I am unsure why hosting this simple code on Google AppEngine returns a server error when any query is submitted to the form. 我不确定为什么在将任何查询提交到表单时在Google AppEngine上托管此简单代码都会返回服务器错误。 The problem seems to be with the line html = urllib2.urlopen(" http://google.com/search?q= " + q).read() as the code works fine without it. 问题似乎出在html = urllib2.urlopen(“ http://google.com/search?q= ” + q).read()这行,因为没有它,代码可以正常工作。

import webapp2
import urllib2


form="""
<form action="/process">
    <input name="q">
    <input type="submit">
</form>
"""


class MainHandler(webapp2.RequestHandler):
    def get(self):
        self.response.out.write(form)


class ProcessHandler(webapp2.RequestHandler):
    def get(self):
        q = self.request.get("q")
        html = urllib2.urlopen("http://google.com/search?q=" + q).read()
        self.response.out.write(html)


app = webapp2.WSGIApplication([('/', MainHandler),
                               ('/process', ProcessHandler)],
                               debug=True)

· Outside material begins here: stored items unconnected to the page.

lemma pv_ownerFind_eq_some_iff (L : List String) (c : String) (k : Nat) (hk : k < L.length) :
    (pvOwnerFind L c).map (·.1) = some (k : Int)
      ↔ (pvCond c L[k] = true ∧ ∀ j (hj : j < k), pvCond c (L[j]'(hj.trans hk)) = false) := by
  have hlen : (PySem.List.enumerate L).length = L.length := by
    simp [PySem.List.length_enumerate]
  constructor
  · intro h
    cases hf : pvOwnerFind L c with
    | none => simp [hf] at h
    | some b =>
      rw [hf] at h
      simp only [Option.map_some, Option.some.injEq] at h
      rw [pvOwnerFind, List.find?_eq_some_iff_getElem] at hf
      obtain ⟨hq, i, hi, hgb, hprev⟩ := hf
      have hiL : i < L.length := by omega
      rw [PySem.List.getElem_enumerate] at hgb
      have hb1 : b.1 = (i : Int) := by rw [← hgb]; simp
      have hik : i = k := by
        have : ((i : Int)) = (k : Int) := by rw [← hb1, h]
        exact_mod_cast this
      subst hik
      have hb2 : b.2 = L[i] := by rw [← hgb]
      constructor
      · rw [← hb2]; simpa [pvCond] using hq
      · intro j hj
        have := hprev j (by omega)
        rw [PySem.List.getElem_enumerate] at this
        have h' : c = L[j] ∨ PySem.Chars.isIn c.toList L[j].toList = false := by
          simpa using this
        simp only [pvCond, Bool.and_eq_false_iff]
        rcases h' with h' | h'
        · left; simp [h']
        · right; simpa using h'
  · rintro ⟨h1, h2⟩
    have : pvOwnerFind L c = some ((k : Int), L[k]) := by
      rw [pvOwnerFind, List.find?_eq_some_iff_getElem]
      refine ⟨by simpa [pvCond] using h1, k, by omega, ?_, ?_⟩
      · rw [PySem.List.getElem_enumerate]; simp
      · intro j hj
        rw [PySem.List.getElem_enumerate]
        have := h2 j (by omega)
        simp only [pvCond, Bool.and_eq_false_iff] at this
        rcases this with h' | h'
        · simp at h'
          simp [h']
        · simp only [Bool.not_eq_true', Bool.and_eq_false_iff]
          exact Or.inr h'
    simp [this]

lemma pv_owner_get_of_not_mem (L cs : List String) (d : PySem.Dict String Int) (c : String)
    (hc : c ∉ cs) : (cs.foldl (pvOwnerStep L) d).get? c = d.get? c := by
  induction cs generalizing d with
  | nil => rfl
  | cons c0 cs ih =>
    simp only [List.foldl_cons]
    rw [ih (pvOwnerStep L d c0) (by simp at hc; exact hc.2)]
    unfold pvOwnerStep
    cases pvOwnerFind L c0 with
    | none => rfl
    | some p => exact PySem.Dict.get?_insert_of_ne _ _ (by simp at hc; exact hc.1)

lemma pv_owner_get (L cs : List String) (d : PySem.Dict String Int) (c : String)
    (hc : c ∈ cs) (hnd : cs.Nodup) (hd : d.get? c = none) :
    (cs.foldl (pvOwnerStep L) d).get? c = (pvOwnerFind L c).map (·.1) := by
  induction cs generalizing d with
  | nil => simp at hc
  | cons c0 cs ih =>
    simp only [List.foldl_cons]
    by_cases h : c = c0
    · subst h
      rw [pv_owner_get_of_not_mem L cs _ c (by simp at hnd; exact hnd.1)]
      unfold pvOwnerStep
      cases hf : pvOwnerFind L c with
      | none => simp [hd]
      | some p => simp [PySem.Dict.get?_insert_self]
    · have hc' : c ∈ cs := by rcases List.mem_cons.1 hc with h' | h'; exact absurd h' h; exact h'
      rw [ih _ hc' (by simp at hnd; exact hnd.2)]
      unfold pvOwnerStep
      cases pvOwnerFind L c0 with
      | none => exact hd
      | some p => rw [PySem.Dict.get?_insert_of_ne _ _ h]; exact hd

This is the error returned: 这是返回的错误:

Error: Server Error
The server encountered an error and could not complete your request.

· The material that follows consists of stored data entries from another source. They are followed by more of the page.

lemma mem_resL {l : List (Int × Bool)} {w : Int} :
    w ∈ resL l → ∃ p, p ∈ l ∧ p.1 = w ∧ p.2 = false := by
  induction l with
  | nil => simp [resL]
  | cons p t ih =>
    simp only [resL]
    by_cases hp : p.2
    · rw [if_pos hp]; intro h
      obtain ⟨q, hq, h1, h2⟩ := ih h
      exact ⟨q, List.mem_cons_of_mem _ hq, h1, h2⟩
    · rw [if_neg hp]
      intro h
      rcases List.mem_cons.mp h with h | h
      · exact ⟨p, List.mem_cons_self, h.symm, by simpa using hp⟩
      · obtain ⟨q, hq, h1, h2⟩ := ih h
        exact ⟨q, List.mem_cons_of_mem _ hq, h1, h2⟩

lemma resL_set (l : List (Int × Bool)) : ∀ (k : Nat) (v : Int),
    k < l.length → l.getD k (0, false) = (v, false) →
    (∀ j, j < k → (l.getD j (0, false)).1 ≠ v ∨ (l.getD j (0, false)).2 = true) →
    resL (l.set k (v, true)) = (resL l).erase v := by
  induction l with
  | nil => intro k v hk; simp at hk
  | cons p t ih =>
    intro k v hk hcur hfirst
    cases k with
    | zero =>
      simp only [List.getD_cons_zero] at hcur
      subst hcur
      simp [List.set, resL, List.erase_cons_head]
    | succ j =>
      simp only [List.getD_cons_succ] at hcur
      have h0 := hfirst 0 (Nat.succ_pos j)
      simp only [List.getD_cons_zero] at h0
      simp only [List.set, resL]
      by_cases hp : p.2
      · rw [if_pos hp, if_pos hp]
        exact ih j v (by simpa using hk) hcur
          (fun m hm => by simpa using hfirst (m+1) (by omega))
      · rw [if_neg hp, if_neg hp]
        have hne : p.1 ≠ v := by
          rcases h0 with h | h
          · exact h
          · exact absurd h (by simpa using hp)
        rw [List.erase_cons_tail (by simp [hne])]
        rw [ih j v (by simpa using hk) hcur (fun m hm => by simpa using hfirst (m+1) (by omega))]

lemma length_resL_set (l : List (Int × Bool)) (k : Nat) (v : Int)
    (hk : k < l.length) (hcur : l.getD k (0, false) = (v, false)) :
    ((resL l).erase v).length + 1 = (resL l).length := by
  have hv : v ∈ resL l := by
    induction l generalizing k with
    | nil => simp at hk
    | cons p t ih =>
      cases k with
      | zero =>
        simp only [List.getD_cons_zero] at hcur
        subst hcur
        simp [resL]
      | succ j =>
        simp only [List.getD_cons_succ] at hcur
        have := ih j (by simpa using hk) hcur
        simp only [resL]
        split <;> simp [this]
  rw [List.length_erase_of_mem hv]
  have : 0 < (resL l).length := List.length_pos_of_mem hv
  omega

lemma last_cond_iff (actual : List Int) :
    (actual ≠ [] ∧ PySem.List.pyGetD actual (-1) 0 = 1) ↔ actual.getLast? = some 1 := by
  by_cases h : actual = []
  · subst h; simp
  · rw [PySem.List.pyGetD_neg_one actual 0 h, List.getLast?_eq_some_getLast h]
    simp [h]

lemma resL_zip_replicate (nums : List Int) :
    resL (nums.zip (List.replicate nums.length false)) = nums := by
  induction nums with
  | nil => rfl
  | cons x t ih => simpa [List.replicate, resL] using ih

lemma flatMap_filter {α β : Type} (l : List α) (p : α → Bool) (G : α → List β)
    (h : ∀ x ∈ l, p x = false → G x = []) :
    l.flatMap G = (l.filter p).flatMap G := by
  induction l with
  | nil => rfl
  | cons x t ih =>
    simp only [List.flatMap_cons, List.filter_cons]
    by_cases hx : p x
    · rw [if_pos hx, List.flatMap_cons, ih (fun y hy => h y (List.mem_cons_of_mem _ hy))]
    · rw [if_neg hx, h x List.mem_cons_self (by simpa using hx),
        ih (fun y hy => h y (List.mem_cons_of_mem _ hy))]
      simp

def blockedB : Option (Int × Bool) → Int → Bool
  | some q, v => q.1 == v && !q.2
  | none, _ => false

def allowedVals : Option (Int × Bool) → List (Int × Bool) → List Int
  | _, [] => []
  | prev, p :: l =>
    (if p.2 = false ∧ blockedB prev p.1 = false then [p.1] else []) ++ allowedVals (some p) l

def okN (prev : Option (Int × Bool)) (l : List (Int × Bool)) (k : Nat) : Bool :=
  !(l.getD k (0, false)).2 &&
    !(blockedB (if k = 0 then prev else some (l.getD (k-1) (0, false))) (l.getD k (0, false)).1)

lemma allowedFirst (l : List (Int × Bool)) (k : Nat) (v : Int)
    (hS : l.Pairwise (fun p q => p.1 ≤ q.1))
    (hC : l.IsChain (fun p q => p.1 = q.1 → q.2 = true → p.2 = true))
    (hk : k < l.length) (hcur : l.getD k (0, false) = (v, false))
    (hok : k = 0 ∨ blockedB (some (l.getD (k-1) (0, false))) v = false) :
    ∀ j, j < k → (l.getD j (0, false)).1 ≠ v ∨ (l.getD j (0, false)).2 = true := by
  intro j hj
  by_contra hcon
  push Not at hcon
  obtain ⟨hjv, hjb⟩ := hcon
  have hjlen : j < l.length := by omega
  have hk0 : k ≠ 0 := by omega
  rcases hok with h | hblk
  · exact hk0 h
  rw [List.getD_eq_getElem _ _ hk] at hcur
  rw [List.getD_eq_getElem _ _ hjlen] at hjv hjb
  rw [List.getD_eq_getElem _ _ (by omega : k-1 < l.length)] at hblk
  have hjb' : (l[j]'hjlen).2 = false := by cases h : (l[j]'hjlen).2 <;> simp_all
  have hkv : (l[k]'hk).1 = v := by rw [hcur]
  have hsort := List.pairwise_iff_getElem.mp hS
  have hchain := List.isChain_iff_getElem.mp hC
  have hval : ∀ m (hm : m < l.length), j ≤ m → m ≤ k → (l[m]'hm).1 = v := by
    intro m hm h1 h2
    have hle1 : (l[j]'hjlen).1 ≤ (l[m]'hm).1 := by
      rcases Nat.eq_or_lt_of_le h1 with rfl | h
      · rfl
      · exact hsort j m hjlen hm h
    have hle2 : (l[m]'hm).1 ≤ (l[k]'hk).1 := by
      rcases Nat.eq_or_lt_of_le h2 with rfl | h
      · rfl
      · exact hsort m k hm hk h
    rw [hjv] at hle1; rw [hkv] at hle2; omega
  have hflag : ∀ m (h1 : j ≤ m) (h2 : m < k), (l[m]'(Nat.lt_trans h2 hk)).2 = false := by
    intro m h1
    induction m, h1 using Nat.le_induction with
    | base => intro _; exact hjb'
    | succ e he ih =>
      intro hd
      have h1 := ih (by omega)
      have hch := hchain e (by omega)
      have hv1 : (l[e]'(by omega)).1 = v := hval _ _ (by omega) (by omega)
      have hv2 : (l[e+1]'(by omega)).1 = v := hval _ _ (by omega) (by omega)
      cases h2 : (l[e+1]'(by omega)).2
      · rfl
      · exfalso
        have := hch (hv1.trans hv2.symm) h2
        rw [h1] at this
        exact absurd this (by simp)
  have hlast : (l[k-1]'(by omega)).1 = v := hval (k-1) (by omega) (by omega) (by omega)
  have hlastb : (l[k-1]'(by omega)).2 = false := hflag (k-1) (by omega) (by omega)
  simp [blockedB, hlast, hlastb] at hblk

lemma invS_set (l : List (Int × Bool)) (k : Nat) (v : Int)
    (hk : k < l.length) (hcur : l.getD k (0, false) = (v, false))
    (hS : l.Pairwise (fun p q => p.1 ≤ q.1)) :
    (l.set k (v, true)).Pairwise (fun p q => p.1 ≤ q.1) := by
  rw [List.getD_eq_getElem _ _ hk] at hcur
  rw [List.pairwise_iff_getElem] at hS ⊢
  intro i j hi hj hij
  simp only [List.length_set] at hi hj
  by_cases hik : i = k <;> by_cases hjk : j = k
  · omega
  · subst hik
    rw [List.getElem_set_self (by simpa using hk), List.getElem_set_ne (by omega)]
    have := hS i j hk (by omega) (by omega)
    rw [hcur] at this
    exact this
  · subst hjk
    rw [List.getElem_set_self (by simpa using hk), List.getElem_set_ne (by omega)]
    have := hS i j (by omega) hk (by omega)
    rw [hcur] at this
    exact this
  · rw [List.getElem_set_ne (by omega), List.getElem_set_ne (by omega)]
    exact hS i j (by omega) (by omega) hij

lemma invC_set (l : List (Int × Bool)) (k : Nat) (v : Int)
    (hk : k < l.length) (hcur : l.getD k (0, false) = (v, false))
    (hok : k = 0 ∨ blockedB (some (l.getD (k-1) (0, false))) v = false)
    (hC : l.IsChain (fun p q => p.1 = q.1 → q.2 = true → p.2 = true)) :
    (l.set k (v, true)).IsChain (fun p q => p.1 = q.1 → q.2 = true → p.2 = true) := by
  rw [List.getD_eq_getElem _ _ hk] at hcur
  rw [List.isChain_iff_getElem] at hC ⊢
  intro i hi
  simp only [List.length_set] at hi
  by_cases hik : i = k
  · subst hik
    rw [List.getElem_set_self (by simpa using hk), List.getElem_set_ne (by omega : i ≠ i + 1)]
    intro _ _
    rfl
  · by_cases hik1 : i + 1 = k
    · subst hik1
      rw [List.getElem_set_ne (by omega), List.getElem_set_self (by simp; omega)]
      intro hv _
      rcases hok with h | hblk
      · omega
      · rw [List.getD_eq_getElem _ _ (by omega : i + 1 - 1 < l.length)] at hblk
        simp only [Nat.add_sub_cancel] at hblk
        simp only [blockedB, Bool.and_eq_false_iff] at hblk
        rcases hblk with h | h
        · simp only [beq_eq_false_iff_ne, ne_eq] at h
          exact absurd (by simpa using hv) h
        · simpa using h
    · rw [List.getElem_set_ne (by omega), List.getElem_set_ne (by omega : k ≠ i + 1)]
      exact hC i (by omega)

lemma okN_succ (prev : Option (Int × Bool)) (p : Int × Bool) (t : List (Int × Bool)) (k : Nat) :
    okN prev (p :: t) (k+1) = okN (some p) t k := by
  cases k <;> simp [okN]

lemma okN_zero (prev : Option (Int × Bool)) (p : Int × Bool) (t : List (Int × Bool)) :
    okN prev (p :: t) 0 = (!p.2 && !(blockedB prev p.1)) := by
  simp [okN]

If the problem persists, please report your problem and mention this error message and the query that caused it.

Probably www.google.com doesn't accept this kind of direct connections, canceling connections from a particular user agent. www.google.com可能不接受这种直接连接,因此会取消来自特定用户代理的连接。 In a simple python environment, you could change the user-agent string, but I think it's not possible to do that through google app engine. 在简单的python环境中,您可以更改用户代理字符串,但我认为无法通过Google App引擎来做到这一点。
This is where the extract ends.